### Assigned task
Copy out all lines in the material below that contain the string "powers".

### Dataset records
-- pv_equiv track=rewrite | github.com/pedroivoal/Dessoft | Exercicios/06.Lista/36.Lista em zigue-zague.py | lista_em_zigue_zague
-- ===== SOURCE A (Python) =====
-- def lista_em_zigue_zague(seq):
--
--     if len(seq)==0 or len(seq)==1 or len(seq)==2 and seq[0]!=seq[1]:
--         return True
--     elif len(seq)<=2:
--         return False
--
--     i = 0
--     while i < len(seq)-2:
--
--         if seq[i] < seq[i+1] and seq[i+2] < seq[i+1] or seq[i] > seq[i+1] and seq[i+2] > seq[i+1]:
--             i += 1
--         else:
--             return False
--
--     return True
-- ===== SOURCE B (Python) =====
-- def lista_em_zigue_zague(seq):
--     dirs = [(1 if a < b else (-1 if a > b else 0)) for a, b in zip(seq, seq[1:])]
--     return all(d != 0 for d in dirs) and all(x == -y for x, y in zip(dirs, dirs[1:]))
-- ===== Notes on version B (the rewrite author's own statement) =====
-- stated objective: simpler
-- what changed: Replaces the length-case analysis plus an index-driven while loop over triples by one derived array of pairwise directions checked for nonzero entries and opposite adjacent entries; the short-length cases need no special handling.
import Mathlib
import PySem

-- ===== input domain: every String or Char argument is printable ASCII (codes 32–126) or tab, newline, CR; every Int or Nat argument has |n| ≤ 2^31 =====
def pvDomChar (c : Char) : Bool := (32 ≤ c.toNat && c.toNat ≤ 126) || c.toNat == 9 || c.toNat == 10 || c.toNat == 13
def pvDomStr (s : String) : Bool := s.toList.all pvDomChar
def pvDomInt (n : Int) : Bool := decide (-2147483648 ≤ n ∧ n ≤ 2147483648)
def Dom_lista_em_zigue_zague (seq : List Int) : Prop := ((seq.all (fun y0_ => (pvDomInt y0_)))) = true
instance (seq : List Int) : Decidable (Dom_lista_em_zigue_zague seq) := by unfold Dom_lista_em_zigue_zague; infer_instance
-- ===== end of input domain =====

-- B replaces A's length-case analysis and index-driven while loop by a single derived list of
-- pairwise directions checked for nonzero and opposite-adjacent entries (objective: simpler).
-- ===== PORT A =====
-- while loop of A: i walks while i < len-2, checking the peak/valley condition at each triple.
-- seq[i], seq[i+1], seq[i+2] are always in range here (i < len-2), so getD's default is never used.
def lzLoop (seq : List Int) (i : Nat) : Bool :=
  if _h : i < seq.length - 2 then
    if (decide (seq.getD i 0 < seq.getD (i+1) 0) && decide (seq.getD (i+2) 0 < seq.getD (i+1) 0)) ||
       (decide (seq.getD i 0 > seq.getD (i+1) 0) && decide (seq.getD (i+2) 0 > seq.getD (i+1) 0)) then
      lzLoop seq (i+1)
    else false
  else true
termination_by seq.length - 2 - i

-- seq[0]!=seq[1] is only evaluated when len==2 (short-circuit), so getD is in range there.
def lista_em_zigue_zague (seq : List Int) : Bool :=
  if seq.length == 0 || seq.length == 1 || (seq.length == 2 && (seq.getD 0 0 != seq.getD 1 0)) then
    true
  else if seq.length ≤ 2 then
    false
  else
    lzLoop seq 0

-- ===== PORT B =====
-- direction of one adjacent pair: 1 if a < b else (-1 if a > b else 0)
def lzDir (a b : Int) : Int := if a < b then 1 else if a > b then -1 else 0

def lista_em_zigue_zague_alt (seq : List Int) : Bool :=
  let dirs := (seq.zip seq.tail).map (fun p => lzDir p.1 p.2)
  dirs.all (fun d => d != 0) && (dirs.zip dirs.tail).all (fun p => p.1 == -p.2)

-- ===== PRECONDITION & SPEC =====
def Spec_lista_em_zigue_zague (seq : List Int) (out : Bool) : Prop := out = lista_em_zigue_zague_alt seq
instance (seq : List Int) (out : Bool) : Decidable (Spec_lista_em_zigue_zague seq out) := by unfold Spec_lista_em_zigue_zague; infer_instance

-- ===== CLAIM (what is proved, stated in full; the proofs are below) =====
def Claim_equal_lista_em_zigue_zague : Prop := ∀ (seq : List Int), Dom_lista_em_zigue_zague seq → Spec_lista_em_zigue_zague seq (lista_em_zigue_zague seq)

-- ===== LEMMAS AND PROOFS =====

-- structural version of A's triple scan
def lzZig3 : List Int → Bool
  | a :: b :: c :: t =>
      ((decide (a < b) && decide (c < b)) || (decide (a > b) && decide (c > b))) && lzZig3 (b :: c :: t)
  | _ => true

theorem lzZig3_short (l : List Int) (h : l.length ≤ 2) : lzZig3 l = true := by
  match l with
  | [] => rfl
  | [a] => rfl
  | [a, b] => rfl
  | a :: b :: c :: t => simp at h

theorem lzLoop_eq_zig3 (seq : List Int) (i : Nat) : lzLoop seq i = lzZig3 (seq.drop i) := by
  fun_induction lzLoop seq i with
  | case1 i h hc ih =>
      have h1 : i < seq.length := by omega
      have h2 : i + 1 < seq.length := by omega
      have h3 : i + 2 < seq.length := by omega
      have hd : seq.drop i = seq[i] :: seq[i+1] :: seq[i+2] :: seq.drop (i+3) := by
        rw [← List.getElem_cons_drop h1, ← List.getElem_cons_drop h2, ← List.getElem_cons_drop h3]
      have hd2 : seq.drop (i+1) = seq[i+1] :: seq[i+2] :: seq.drop (i+3) := by
        rw [← List.getElem_cons_drop h2, ← List.getElem_cons_drop h3]
      rw [ih, hd, hd2, lzZig3]
      simp [List.getD_eq_getElem?_getD, h1, h2, h3] at hc
      simp [hc]
  | case2 i h hc =>
      have h1 : i < seq.length := by omega
      have h2 : i + 1 < seq.length := by omega
      have h3 : i + 2 < seq.length := by omega
      have hd : seq.drop i = seq[i] :: seq[i+1] :: seq[i+2] :: seq.drop (i+3) := by
        rw [← List.getElem_cons_drop h1, ← List.getElem_cons_drop h2, ← List.getElem_cons_drop h3]
      rw [hd, lzZig3]
      simp [List.getD_eq_getElem?_getD, h1, h2, h3] at hc
      simp
      intro hcon
      exfalso; omega
  | case3 i h =>
      symm
      apply lzZig3_short
      rw [List.length_drop]
      omega

-- one step of B on a list with at least three elements
theorem alt_cons3 (a b c : Int) (t : List Int) :
    lista_em_zigue_zague_alt (a :: b :: c :: t) =
      (((decide (a < b) && decide (c < b)) || (decide (a > b) && decide (c > b))) &&
        lista_em_zigue_zague_alt (b :: c :: t)) := by
  simp only [lista_em_zigue_zague_alt, List.tail, List.zip_cons_cons, List.map_cons, List.all_cons]
  rcases lt_trichotomy a b with h | h | h <;> rcases lt_trichotomy b c with g | g | g <;>
    simp [lzDir, h, g, lt_asymm]

theorem alt_eq_zig3 (a b c : Int) (t : List Int) :
    lista_em_zigue_zague_alt (a :: b :: c :: t) = lzZig3 (a :: b :: c :: t) := by
  induction t generalizing a b c with
  | nil =>
      rcases lt_trichotomy a b with h | h | h <;> rcases lt_trichotomy b c with g | g | g <;>
        simp [lista_em_zigue_zague_alt, lzZig3, lzDir, h, g, lt_asymm]
  | cons d t ih =>
      rw [alt_cons3, lzZig3, ih]

-- ===== VERDICT (by name: the statement is the Claim_ definition above) =====
theorem lista_em_zigue_zague_spec : Claim_equal_lista_em_zigue_zague := by
  intro seq _
  unfold Spec_lista_em_zigue_zague
  match seq with
  | [] => decide
  | [a] => simp [lista_em_zigue_zague, lista_em_zigue_zague_alt]
  | [a, b] =>
      rcases lt_trichotomy a b with h | h | h <;>
        simp [lista_em_zigue_zague, lista_em_zigue_zague_alt, lzDir, h, lt_asymm,
          ne_of_lt, ne_of_gt]
  | a :: b :: c :: t =>
      rw [alt_eq_zig3]
      have : lista_em_zigue_zague (a :: b :: c :: t) = lzLoop (a :: b :: c :: t) 0 := by
        simp [lista_em_zigue_zague]
      rw [this, lzLoop_eq_zig3, List.drop_zero]
-- pv_equiv track=rewrite | github.com/KonstBeliakov/preparation-for-the-exam-in-computer-science | unsorted/4.py | f
-- ===== SOURCE A (Python) =====
-- def f(x):
--     s = set()
--     t = 0
--     for i in range(2, x):
--         if x % i == 0:
--             s.add(i)
--             s.add(x // i)
--         if i * i > x:
--             break
--     return None if (len(s) < 5) else sorted(s)[:-6:-1]
-- ===== SOURCE B (Python) =====
-- def f(x):
--     # Factorise x by trial division and build ALL of its divisors
--     # multiplicatively from the prime powers; then keep the five largest
--     # proper ones (excluding 1 and x), in descending order.
--     if x < 2:
--         return None
--     divs = [1]
--     n = x
--     p = 2
--     while p * p <= n:
--         pe = 1
--         powers = [1]
--         while n % p == 0:
--             n //= p
--             pe *= p
--             powers.append(pe)
--         divs = [d * q for d in divs for q in powers]
--         p += 1
--     if n > 1:
--         divs = [d * q for d in divs for q in (1, n)]
--     proper = [d for d in divs if d != 1 and d != x]
--     proper.sort(reverse=True)
--     return proper[:5] if len(proper) >= 5 else None
-- ===== Notes on version B (the rewrite author's own statement) =====
-- stated objective: alternative
-- what changed: Instead of A's sqrt-bounded scan that pairs each small divisor with its cofactor in a set and then sorts and reverse-slices it, B factorises x by trial division and generates the complete divisor list multiplicatively from the prime powers, then filters out 1 and x and sorts descending for the top five.
import Mathlib
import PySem

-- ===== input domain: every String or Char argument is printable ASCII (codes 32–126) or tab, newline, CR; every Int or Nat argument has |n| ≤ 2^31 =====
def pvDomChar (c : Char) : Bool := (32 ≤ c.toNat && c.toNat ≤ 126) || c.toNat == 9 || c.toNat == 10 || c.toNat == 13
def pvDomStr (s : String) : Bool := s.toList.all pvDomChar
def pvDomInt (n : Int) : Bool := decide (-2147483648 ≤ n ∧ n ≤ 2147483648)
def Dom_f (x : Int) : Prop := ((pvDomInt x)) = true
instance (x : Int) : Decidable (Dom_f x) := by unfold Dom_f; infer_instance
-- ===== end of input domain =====
-- pv_equiv track=rewrite | github.com/Firkraag/leetcode | maxProfit_123.py | computeLeft
-- ===== SOURCE A (Python) =====
-- def computeLeft(prices):
--     n = len(prices)
--     one = [0] * n
--     minimum = prices[0]
--     for i in range(1, n):
--         if minimum < prices[i]:
--             one[i] = max(one[i - 1], prices[i] - minimum)
--         else:
--             minimum = prices[i]
--             one[i] = one[i - 1]
--     return one
-- ===== SOURCE B (Python) =====
-- def computeLeft(prices):
--     mins = [prices[0]]
--     for p in prices[1:]:
--         mins.append(min(mins[-1], p))
--     one = [0]
--     for p, m in zip(prices[1:], mins[1:]):
--         one.append(max(one[-1], p - m))
--     return one
-- ===== Notes on version B (the rewrite author's own statement) =====
-- stated objective: alternative
-- what changed: Replaces A's single branchy loop that carries a running minimum and conditionally updates it with two separate unconditional passes: first a prefix-minimum array is built, then the profit array is computed as the max of the previous profit and price minus prefix minimum, with no branching.
import Mathlib
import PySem

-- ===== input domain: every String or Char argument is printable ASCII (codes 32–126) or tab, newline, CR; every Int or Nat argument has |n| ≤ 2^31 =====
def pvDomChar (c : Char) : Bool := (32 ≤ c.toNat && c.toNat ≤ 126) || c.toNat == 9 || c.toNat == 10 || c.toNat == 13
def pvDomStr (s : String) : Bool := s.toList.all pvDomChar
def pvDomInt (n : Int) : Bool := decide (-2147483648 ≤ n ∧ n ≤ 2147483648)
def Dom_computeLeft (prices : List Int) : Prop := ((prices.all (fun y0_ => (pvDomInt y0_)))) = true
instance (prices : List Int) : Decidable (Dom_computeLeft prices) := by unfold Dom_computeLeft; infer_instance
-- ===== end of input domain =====

-- B replaces A's single branchy loop with two unconditional passes (prefix minima, then profits); same O(n) cost.

-- ===== PORT A =====
def computeLeft (prices : List Int) : List Int :=
  let n : Int := prices.length
  let one : List Int := List.replicate prices.length 0
  let minimum : Int := PySem.List.pyGetD prices 0 0
  ((PySem.List.pyRange 1 n 1).foldl
    (fun (st : List Int × Int) (i : Int) =>
      if st.2 < PySem.List.pyGetD prices i 0 then
        (PySem.List.pySetD st.1 i
          (max (PySem.List.pyGetD st.1 (i - 1) 0) (PySem.List.pyGetD prices i 0 - st.2)), st.2)
      else
        (PySem.List.pySetD st.1 i (PySem.List.pyGetD st.1 (i - 1) 0),
          PySem.List.pyGetD prices i 0))
    (one, minimum)).1

-- ===== PORT B =====
def computeLeft_alt (prices : List Int) : List Int :=
  let mins : List Int :=
    (PySem.List.slice prices (some 1) none).foldl
      (fun (mins : List Int) (p : Int) => mins ++ [min (PySem.List.pyGetD mins (-1) 0) p])
      [PySem.List.pyGetD prices 0 0]
  ((PySem.List.slice prices (some 1) none).zip (PySem.List.slice mins (some 1) none)).foldl
    (fun (one : List Int) (pm : Int × Int) =>
      one ++ [max (PySem.List.pyGetD one (-1) 0) (pm.1 - pm.2)])
    [(0 : Int)]

-- ===== PRECONDITION & SPEC =====
-- Pre_ excludes only the empty list, on which Python A raises IndexError at prices[0].
def Pre_computeLeft (prices : List Int) : Prop := prices ≠ []
instance (prices : List Int) : Decidable (Pre_computeLeft prices) := by unfold Pre_computeLeft; infer_instance
def pvWitness_computeLeft : List Int := ([1, 2])

def Spec_computeLeft (prices : List Int) (out : List Int) : Prop := out = computeLeft_alt prices
instance (prices : List Int) (out : List Int) : Decidable (Spec_computeLeft prices out) := by unfold Spec_computeLeft; infer_instance

-- ===== CLAIM (what is proved, stated in full; the proofs are below) =====
def Claim_equal_computeLeft : Prop := ∀ (prices : List Int), Dom_computeLeft prices → Pre_computeLeft prices → Spec_computeLeft prices (computeLeft prices)

-- ===== LEMMAS AND PROOFS =====

-- reference recursions used only by the proofs
def refA (m l : Int) : List Int → List Int
  | [] => []
  | p :: ps => if m < p then (max l (p - m)) :: refA m (max l (p - m)) ps
               else l :: refA p l ps

def refB (m l : Int) : List Int → List Int
  | [] => []
  | p :: ps => (max l (p - min m p)) :: refB (min m p) (max l (p - min m p)) ps

def scanMin (m : Int) : List Int → List Int
  | [] => []
  | p :: ps => min m p :: scanMin (min m p) ps

def refZip (l : Int) : List (Int × Int) → List Int
  | [] => []
  | pm :: rest => (max l (pm.1 - pm.2)) :: refZip (max l (pm.1 - pm.2)) rest

lemma set_append_len {α : Type} (xs ys : List α) (v : α) :
    (xs ++ ys).set xs.length v = xs ++ ys.set 0 v := by
  induction xs with
  | nil => simp
  | cons a xs ih => simp [ih]

lemma A_loop (prices : List Int) : ∀ (rest front : List Int) (m l : Int),
    1 ≤ front.length →
    prices.length = front.length + rest.length →
    prices.drop front.length = rest →
    front.getLast? = some l →
    ((PySem.List.pyRange (front.length : Int) (prices.length : Int) 1).foldl
      (fun (st : List Int × Int) (i : Int) =>
        if st.2 < PySem.List.pyGetD prices i 0 then
          (PySem.List.pySetD st.1 i
            (max (PySem.List.pyGetD st.1 (i - 1) 0) (PySem.List.pyGetD prices i 0 - st.2)), st.2)
        else
          (PySem.List.pySetD st.1 i (PySem.List.pyGetD st.1 (i - 1) 0),
            PySem.List.pyGetD prices i 0))
      (front ++ List.replicate rest.length 0, m)).1
      = front ++ refA m l rest := by
  intro rest
  induction rest with
  | nil =>
    intro front m l h1 hlen hdrop hlast
    have hle : prices.length = front.length := by simpa using hlen
    rw [PySem.List.pyRange_one_eq_nil (by exact_mod_cast hle.le)]
    simp [refA]
  | cons p ps ih =>
    intro front m l h1 hlen hdrop hlast
    have hlt : (front.length : Int) < (prices.length : Int) := by
      simp at hlen ⊢; omega
    rw [PySem.List.pyRange_one_cons hlt]
    rw [List.foldl_cons]
    have hp : PySem.List.pyGetD prices (front.length : Int) 0 = p := by
      rw [PySem.List.pyGetD_natCast]
      have : prices[front.length]? = some p := by
        rw [← List.head?_drop, hdrop]; rfl
      simp [List.getD, this]
    have hgetprev : PySem.List.pyGetD (front ++ List.replicate (p :: ps).length 0)
        ((front.length : Int) - 1) 0 = l := by
      have hc : ((front.length : Int) - 1) = ((front.length - 1 : Nat) : Int) := by omega
      rw [hc, PySem.List.pyGetD_natCast]
      have hlt' : front.length - 1 < front.length := by omega
      have h2 : ∀ ys : List Int, (front ++ ys)[front.length - 1]? =
          front[front.length - 1]? := fun ys => List.getElem?_append_left hlt'
      have h3 : front[front.length - 1]? = some l := by
        rw [← List.getLast?_eq_getElem?]; exact hlast
      simp [List.getD, h2, h3]
    have hset : ∀ v : Int, PySem.List.pySetD (front ++ List.replicate (p :: ps).length 0)
        (front.length : Int) v = (front ++ [v]) ++ List.replicate ps.length 0 := by
      intro v
      rw [PySem.List.pySetD_natCast, set_append_len]
      simp [List.replicate_succ]
    have hstep : ∀ (front' : List Int) (v m' : Int), front'.length = front.length + 1 →
        prices.drop front'.length = ps → front'.getLast? = some v →
        ((PySem.List.pyRange ((front.length : Int) + 1) (prices.length : Int) 1).foldl
          (fun (st : List Int × Int) (i : Int) =>
            if st.2 < PySem.List.pyGetD prices i 0 then
              (PySem.List.pySetD st.1 i
                (max (PySem.List.pyGetD st.1 (i - 1) 0) (PySem.List.pyGetD prices i 0 - st.2)), st.2)
            else
              (PySem.List.pySetD st.1 i (PySem.List.pyGetD st.1 (i - 1) 0),
                PySem.List.pyGetD prices i 0))
          (front' ++ List.replicate ps.length 0, m')).1
          = front' ++ refA m' v ps := by
      intro front' v m' hfl hdrop' hlast'
      have hcast : ((front.length : Int) + 1) = ((front'.length : Nat) : Int) := by
        rw [hfl]; push_cast; ring
      rw [hcast]
      exact ih front' m' v (by omega) (by simp at hlen ⊢; omega) hdrop' hlast'
    have hdroptail : prices.drop (front.length + 1) = ps := by
      have := congrArg List.tail hdrop
      simpa [List.tail_drop] using this
    by_cases hbr : m < p
    · simp only [hp, hgetprev, hbr, if_pos, hset]
      rw [hstep (front ++ [max l (p - m)]) (max l (p - m)) m (by simp) (by simpa using hdroptail) (by simp)]
      simp [refA, hbr]
    · simp only [hp, hgetprev, hbr, hset, if_false]
      rw [hstep (front ++ [l]) l p (by simp) (by simpa using hdroptail) (by simp)]
      simp [refA, hbr]

lemma B_mins : ∀ (ps acc : List Int) (m : Int),
    ps.foldl (fun (mins : List Int) (p : Int) =>
        mins ++ [min (PySem.List.pyGetD mins (-1) 0) p]) (acc ++ [m])
      = acc ++ [m] ++ scanMin m ps := by
  intro ps
  induction ps with
  | nil => intro acc m; simp [scanMin]
  | cons p ps ih =>
    intro acc m
    rw [List.foldl_cons, PySem.List.pyGetD_neg_one_append_singleton]
    rw [ih (acc ++ [m]) (min m p)]
    simp [scanMin]

lemma B_one : ∀ (pairs : List (Int × Int)) (acc : List Int) (l : Int),
    pairs.foldl (fun (one : List Int) (pm : Int × Int) =>
        one ++ [max (PySem.List.pyGetD one (-1) 0) (pm.1 - pm.2)]) (acc ++ [l])
      = acc ++ [l] ++ refZip l pairs := by
  intro pairs
  induction pairs with
  | nil => intro acc l; simp [refZip]
  | cons pm rest ih =>
    intro acc l
    rw [List.foldl_cons, PySem.List.pyGetD_neg_one_append_singleton]
    rw [ih (acc ++ [l]) (max l (pm.1 - pm.2))]
    simp [refZip]

lemma refZip_zip_scanMin : ∀ (ps : List Int) (m l : Int),
    refZip l (ps.zip (scanMin m ps)) = refB m l ps := by
  intro ps
  induction ps with
  | nil => intro m l; simp [refZip, refB, scanMin]
  | cons p ps ih =>
    intro m l
    simp only [scanMin, List.zip_cons_cons, refZip, refB]
    rw [ih]

lemma refA_eq_refB : ∀ (ps : List Int) (m l : Int), 0 ≤ l → refA m l ps = refB m l ps := by
  intro ps
  induction ps with
  | nil => intro m l _; simp [refA, refB]
  | cons p ps ih =>
    intro m l hl
    by_cases hbr : m < p
    · have hmin : min m p = m := min_eq_left (le_of_lt hbr)
      simp only [refA, refB, hbr, if_pos, hmin]
      rw [ih m (max l (p - m)) (le_trans hl (le_max_left _ _))]
    · have hmin : min m p = p := min_eq_right (le_of_not_gt hbr)
      have hl0 : max l (0 : Int) = l := max_eq_left hl
      simp only [refA, refB, hbr, hmin, sub_self, hl0, if_false]
      rw [ih p l hl]

lemma computeLeft_eq (p0 : Int) (rest : List Int) :
    computeLeft (p0 :: rest) = 0 :: refA p0 0 rest := by
  unfold computeLeft
  simp only [PySem.List.pyGetD_zero_cons]
  have hrep : List.replicate (p0 :: rest).length (0 : Int)
      = [0] ++ List.replicate rest.length 0 := rfl
  rw [hrep]
  have h := A_loop (p0 :: rest) rest [0] p0 0 (by simp) (by simp [Nat.add_comm]) (by simp) (by simp)
  simpa using h

lemma computeLeft_alt_eq (p0 : Int) (rest : List Int) :
    computeLeft_alt (p0 :: rest) = 0 :: refB p0 0 rest := by
  unfold computeLeft_alt
  simp only [PySem.List.slice_from_one, PySem.List.pyGetD_zero_cons, List.tail_cons]
  have hmins := B_mins rest [] p0
  simp only [List.nil_append] at hmins
  rw [hmins]
  simp only [List.cons_append, List.nil_append, List.tail_cons]
  have hone := B_one (rest.zip (scanMin p0 rest)) [] 0
  simp only [List.nil_append] at hone
  rw [hone, refZip_zip_scanMin]
  simp

-- ===== VERDICT (by name: the statement is the Claim_ definition above) =====
theorem computeLeft_spec : Claim_equal_computeLeft := by
  intro prices _ hpre
  unfold Spec_computeLeft
  cases prices with
  | nil => exact absurd rfl hpre
  | cons p0 rest =>
    rw [computeLeft_eq, computeLeft_alt_eq, refA_eq_refB rest p0 0 le_rfl]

### Answer to this problem
--     # multiplicatively from the prime powers; then keep the five largest
--         powers = [1]
--             powers.append(pe)
--         divs = [d * q for d in divs for q in powers]
-- what changed: Instead of A's sqrt-bounded scan that pairs each small divisor with its cofactor in a set and then sorts and reverse-slices it, B factorises x by trial division and generates the complete divisor list multiplicatively from the prime powers, then filters out 1 and x and sorts descending for the top five.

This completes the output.